Never do it in email chains or meetings.

Whenever I've had a situation like this I do it in strict confidence and don't
put it in their face, almost always say to the effect "hey I think I found
something, can we grab a room" and go straight to the whiteboard and begin
drawing, and use language like "so check this out... I'm a bit worried about
this, what do you think?" I let them arrive at the same conclusion I did, or
at least start a healthy debate. The great thing about doing this is sometimes
you are wrong, maybe not technically, but there are other considerations that
went into the decision that you're not aware of.

Also I've learned to not overstep my own bounds, when I have issues with
another dept I don't go rogue and knock heads, but go to my own supervisor and
ask if they can talk to the sup in that dept and get back down to their
respective staff.

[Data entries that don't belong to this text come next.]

-- per-length equivalence and the outer loops ---------------------------------------

theorem pv_lenLoop_eq (text : List Char) (tokens : List String) (mr : Int) (hmr : 1 ≤ mr)
    (hsum : ((text.length : Int)) = (tokens.map PySem.Str.len).sum) :
    ∀ (l : List Int), (∀ L ∈ l, 1 ≤ L) →
      pvA_lenLoop text tokens mr l = pvB_lenLoop text (pvB_cum tokens 0) mr l := by
  intro l
  induction l with
  | nil => intro _; rfl
  | cons L rest ih =>
    intro hall
    have hL1 : 1 ≤ L := hall L List.mem_cons_self
    have ihv := ih (fun x hx => hall x (List.mem_cons_of_mem _ hx))
    have hpos : 0 < L * mr := mul_pos (by omega) (by omega)
    simp only [pvA_lenLoop, pvB_lenLoop]
    set n := text.length
    set limit : Int := (n : Int) - L * mr with hlimit
    set need : Int := (mr - 1) * L with hneed
    have hscan : pvB_scan text L.toNat need limit n 0 (n : Int) (-1) =
        (match (List.range n).find? (pvQ text L.toNat need limit) with
         | some j => (j : Int)
         | none => -1) := by
      conv_lhs => rw [← pv_run_len text L.toNat, ← pv_lns_len text]
      exact pv_scan_eq text L.toNat need limit n le_rfl (-1)
    have htok : ∀ s ∈ PySem.List.pyRange 0 limit 1, pvQA text mr L s = true →
        (pvA_tok tokens s 0 0).isSome := by
      intro s hs _
      have hmem := PySem.List.mem_pyRange_one.1 hs
      apply pv_tok_total tokens s 0 0 hmem.1
      rw [← hsum]
      omega
    have hstart := pv_startLoop_find text tokens mr L (PySem.List.pyRange 0 limit 1) htok
    have hshrink := pv_find_range_shrink (pvQ text L.toNat need limit) limit.toNat n
      (by omega)
      (by
        intro jq hq
        simp only [pvQ, decide_eq_true_eq] at hq
        omega)
    rw [hstart, PySem.List.pyRange_one, List.find?_map]
    have hcong : (List.range (limit - 0).toNat).find? ((pvQA text mr L) ∘ (fun k : Nat => (0 : Int) + (k : Nat))) =
        (List.range limit.toNat).find? (pvQ text L.toNat need limit) := by
      rw [sub_zero]
      apply pv_find_congr_mem
      intro a ha
      rw [List.mem_range] at ha
      show pvQA text mr L ((0 : Int) + (a : Int)) = _
      rw [show (0 : Int) + (a : Int) = (a : Int) from by ring]
      exact pv_point text mr L hL1 hmr a (by omega)
    rw [hcong, hscan, hshrink]
    cases hf : (List.range limit.toNat).find? (pvQ text L.toNat need limit) with
    | none => simpa using ihv
    | some jn =>
      have hmemr : jn ∈ List.range limit.toNat := List.mem_of_find?_eq_some hf
      rw [List.mem_range] at hmemr
      have htoks : (pvA_tok tokens ((jn : Int)) 0 0).isSome := by
        apply pv_tok_total tokens _ 0 0 (by omega)
        rw [← hsum]
        omega
      obtain ⟨i, hi⟩ := Option.isSome_iff_exists.1 htoks
      have hfindv : pvB_find (pvB_cum tokens 0) ((jn : Int)) 0 = some i := by
        rw [← pv_tok_eq_find tokens ((jn : Int)) 0 0]
        exact hi
      simp only [Option.map_some, zero_add]
      rw [hi, if_pos (by omega : ((jn : Int)) ≥ 0), hfindv]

The only exception to this is for time critical issues, I'll
send an email blast to all involved parties first, then walk around and talk
to people - ask them if they have time in their schedule to look at something,
if not who else they might be able to introduce me to, etc.

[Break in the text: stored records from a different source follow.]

-- pv_equiv track=rewrite | github.com/peregilk/syntetisk-med-asr | tts/tts_optimalization/split_sentences.py | _build_sentence_lengths
-- ===== SOURCE A (Python) =====
-- def _build_sentence_lengths(sentences: list[str]) -> list[int]:
-- 	lengths = [0]
-- 	running = 0
-- 	for index, sentence in enumerate(sentences):
-- 		running += len(sentence)
-- 		if index > 0:
-- 			running += 1
-- 		lengths.append(running)
-- 	return lengths
-- ===== SOURCE B (Python) =====
-- def _build_sentence_lengths(sentences: list[str]) -> list[int]:
-- 	# Characterization-based: entry k is literally the length of the first k
-- 	# sentences joined with a one-character separator; no running accumulator.
-- 	return [len(" ".join(sentences[:k])) for k in range(len(sentences) + 1)]
-- ===== Notes on version B (the rewrite author's own statement) =====
-- stated objective: alternative
-- what changed: Replaces A's stateful running-total loop by a direct characterization: entry k is computed independently as len(" ".join(sentences[:k])), with no accumulator or index branch.
import Mathlib
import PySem

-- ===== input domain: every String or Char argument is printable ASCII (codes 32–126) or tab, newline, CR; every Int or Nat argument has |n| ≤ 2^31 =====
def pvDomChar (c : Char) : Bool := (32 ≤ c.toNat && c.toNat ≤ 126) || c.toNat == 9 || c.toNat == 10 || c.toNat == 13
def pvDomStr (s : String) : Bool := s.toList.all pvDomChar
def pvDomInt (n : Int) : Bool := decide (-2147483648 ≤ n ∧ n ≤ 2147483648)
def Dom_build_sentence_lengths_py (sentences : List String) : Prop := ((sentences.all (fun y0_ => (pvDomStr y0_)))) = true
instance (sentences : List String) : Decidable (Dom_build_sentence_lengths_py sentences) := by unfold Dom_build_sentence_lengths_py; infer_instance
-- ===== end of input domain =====

-- B drops A's running total entirely: entry k is computed independently as the
-- length of the first k sentences joined with a one-character separator (alternative algorithm, not faster).

-- ===== PORT A =====
def build_sentence_lengths_py (sentences : List String) : List Int :=
  ((PySem.List.enumerate sentences 0).foldl
    (fun (st : List Int × Int) p =>
      let running := st.2 + PySem.Str.len p.2
      let running := if p.1 > 0 then running + 1 else running
      (st.1 ++ [running], running))
    ([0], 0)).1

-- ===== PORT B =====
def build_sentence_lengths_py_alt (sentences : List String) : List Int :=
  (PySem.List.pyRange 0 ((sentences.length : Int) + 1) 1).map
    (fun k => PySem.Str.len (PySem.Str.join " " (PySem.List.slice sentences none (some k))))

-- ===== PRECONDITION & SPEC =====
def Spec_build_sentence_lengths_py (sentences : List String) (out : List Int) : Prop := out = build_sentence_lengths_py_alt sentences
instance (sentences : List String) (out : List Int) : Decidable (Spec_build_sentence_lengths_py sentences out) := by unfold Spec_build_sentence_lengths_py; infer_instance

-- ===== CLAIM (what is proved, stated in full; the proofs are below) =====
def Claim_equal_build_sentence_lengths_py : Prop := ∀ (sentences : List String), Dom_build_sentence_lengths_py sentences → Spec_build_sentence_lengths_py sentences (build_sentence_lengths_py sentences)

-- ===== LEMMAS AND PROOFS =====

-- prefix sums where every step adds its sentence length plus one separator
def pvPfx2 : List String → Int → List Int
  | [], _ => []
  | s :: xs, r => (r + PySem.Str.len s + 1) :: pvPfx2 xs (r + PySem.Str.len s + 1)

theorem pvFoldA (xs : List String) : ∀ (i : Int) (acc : List Int) (r : Int), 1 ≤ i →
    ((PySem.List.enumerate xs i).foldl
      (fun (st : List Int × Int) p =>
        (st.1 ++ [if p.1 > 0 then st.2 + PySem.Str.len p.2 + 1 else st.2 + PySem.Str.len p.2],
         if p.1 > 0 then st.2 + PySem.Str.len p.2 + 1 else st.2 + PySem.Str.len p.2)) (acc, r)).1 = acc ++ pvPfx2 xs r := by
  induction xs with
  | nil => intro i acc r _; simp [PySem.List.enumerate_nil, pvPfx2]
  | cons s xs ih =>
    intro i acc r hi
    have hpos : i > 0 := hi
    simp only [PySem.List.enumerate_cons, List.foldl_cons, if_pos hpos]
    rw [ih (i + 1) _ _ (by omega)]
    simp [pvPfx2]

-- character length of a join of a nonempty list of parts
theorem pvJoinLen (qs : List (List Char)) : ∀ (p sep : List Char),
    (PySem.Chars.join sep (p :: qs)).length
      = p.length + ((qs.map List.length).sum + sep.length * qs.length) := by
  induction qs with
  | nil => intro p sep; simp [PySem.Chars.join_singleton]
  | cons q qs ih =>
    intro p sep
    rw [PySem.Chars.join_cons_cons]
    simp only [List.length_append, ih q sep, List.map_cons, List.sum_cons, List.length_cons]
    ring

-- the index-k entry of B, for k sentences of xs already consumed, as a closed form
theorem pvRangeMap (xs : List String) : ∀ (r : Int),
    (List.range (xs.length + 1)).map
      (fun k => r + (((xs.take k).map (fun s => (s.toList.length : Int))).sum + k))
      = r :: pvPfx2 xs r := by
  induction xs with
  | nil => intro r; simp [pvPfx2]
  | cons s xs ih =>
    intro r
    rw [show (s :: xs).length + 1 = (xs.length + 1) + 1 from by simp,
        List.range_succ_eq_map, List.map_cons, List.map_map]
    have hfun : ((fun k => r + (((((s :: xs).take k).map (fun t => ((t.toList.length : Int)))).sum + k))) ∘ Nat.succ)
        = fun k => (r + (s.toList.length : Int) + 1) + (((xs.take k).map (fun t => ((t.toList.length : Int)))).sum + k) := by
      funext k
      simp only [Function.comp, List.take_succ_cons, List.map_cons, List.sum_cons]
      push_cast
      ring
    rw [hfun, ih (r + (s.toList.length : Int) + 1)]
    simp only [pvPfx2, PySem.Str.len_eq]
    norm_num

-- B's entry at index k equals the closed form, for k ≤ xs.length (head sentence s)
theorem pvBEntry (s : String) (xs : List String) (k : Nat) (hk : k ≤ xs.length) :
    PySem.Str.len (PySem.Str.join " " ((s :: xs).take (k + 1)))
      = (s.toList.length : Int) + (((xs.take k).map (fun t => (t.toList.length : Int))).sum + k) := by
  rw [PySem.Str.len_eq, PySem.Str.toList_join, List.take_succ_cons, List.map_cons]
  rw [pvJoinLen ((xs.take k).map String.toList) s.toList (" ".toList)]
  have hcnt : ((xs.take k).map String.toList).length = k := by
    simp [List.length_take, Nat.min_eq_left hk]
  rw [hcnt]
  push_cast
  simp only [List.map_map, Function.comp_def, List.length_cons, List.length_nil]
  ring

-- B, written over a plain Nat range of take-prefixes, equals 0 followed by A's list shape
theorem pvB_closed (ys : List String) :
    (List.range (ys.length + 1)).map (fun k : Nat => PySem.Str.len (PySem.Str.join " " (ys.take k)))
      = 0 :: (match ys with
              | [] => []
              | s :: xs => PySem.Str.len s :: pvPfx2 xs (PySem.Str.len s)) := by
  cases ys with
  | nil =>
    simp [PySem.Str.len_eq, PySem.Str.toList_join, PySem.Chars.join_nil]
  | cons s xs =>
    rw [show (s :: xs).length + 1 = (xs.length + 1) + 1 from by simp,
        List.range_succ_eq_map, List.map_cons, List.map_map]
    have hhead : PySem.Str.len (PySem.Str.join " " ((s :: xs).take 0)) = 0 := by
      simp [PySem.Str.len_eq, PySem.Str.toList_join, PySem.Chars.join_nil]
    rw [hhead]
    have htail : ((List.range (xs.length + 1)).map
        ((fun k : Nat => PySem.Str.len (PySem.Str.join " " ((s :: xs).take k))) ∘ Nat.succ))
        = (List.range (xs.length + 1)).map
            (fun k => (s.toList.length : Int) + (((xs.take k).map (fun t => (t.toList.length : Int))).sum + k)) := by
      apply List.map_congr_left
      intro k hk
      have hk' : k ≤ xs.length := by
        have := List.mem_range.mp hk; omega
      simp only [Function.comp]
      exact pvBEntry s xs k hk'
    rw [htail, pvRangeMap xs ((s.toList.length : Int))]
    simp [PySem.Str.len_eq]

-- ===== VERDICT (by name: the statement is the Claim_ definition above) =====
theorem build_sentence_lengths_py_spec : Claim_equal_build_sentence_lengths_py := by
  intro sentences _
  show build_sentence_lengths_py sentences = build_sentence_lengths_py_alt sentences
  unfold build_sentence_lengths_py build_sentence_lengths_py_alt
  rw [PySem.List.pyRange_one]
  simp only [zero_add, sub_zero]
  have hrange : ((sentences.length : Int) + 1).toNat = sentences.length + 1 := by omega
  rw [hrange, List.map_map]
  have hB : ((fun k : Int => PySem.Str.len (PySem.Str.join " " (PySem.List.slice sentences none (some k)))) ∘ (fun k : Nat => (k : Int)))
      = fun k : Nat => PySem.Str.len (PySem.Str.join " " (sentences.take k)) := by
    funext k
    simp only [Function.comp]
    rw [PySem.List.slice_to_natCast]
  rw [hB, pvB_closed]
  cases sentences with
  | nil => simp [PySem.List.enumerate_nil]
  | cons s xs =>
    simp only [PySem.List.enumerate_cons, List.foldl_cons]
    rw [pvFoldA xs (0 + 1) _ _ (by norm_num)]
    simp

Basically everything I learned about dealing in a corporate environment was
through making tons of my own mistakes and watching the tv show The Wire and
following the "Chain of Command" and seeing quite a bit of Jimmy McNulty in
myself :).

All this said, the biggest blowup I ever had was only a year ago, it cost me a
relationship with a director a couple levels above me, and it was the result
of actually doing something that probably saved the company a cost in the 6
figures for only 3 days of work... it was a combo message of "great job... and
you made me look like a fool". I totally get it, I would feel the same way if
I were him. But it was still the right thing to do, and sort of a signal that
perhaps the corporate world is not for me - or at least that one particular
environment. YMMV.

------
gyaresu
I'm sorry, you seemed to have an interesting story going there but the
spelling and grammar put me off finishing it. I think this says a lot more
about me than it does you however. (cue next commenter finding the flaws in
this comment)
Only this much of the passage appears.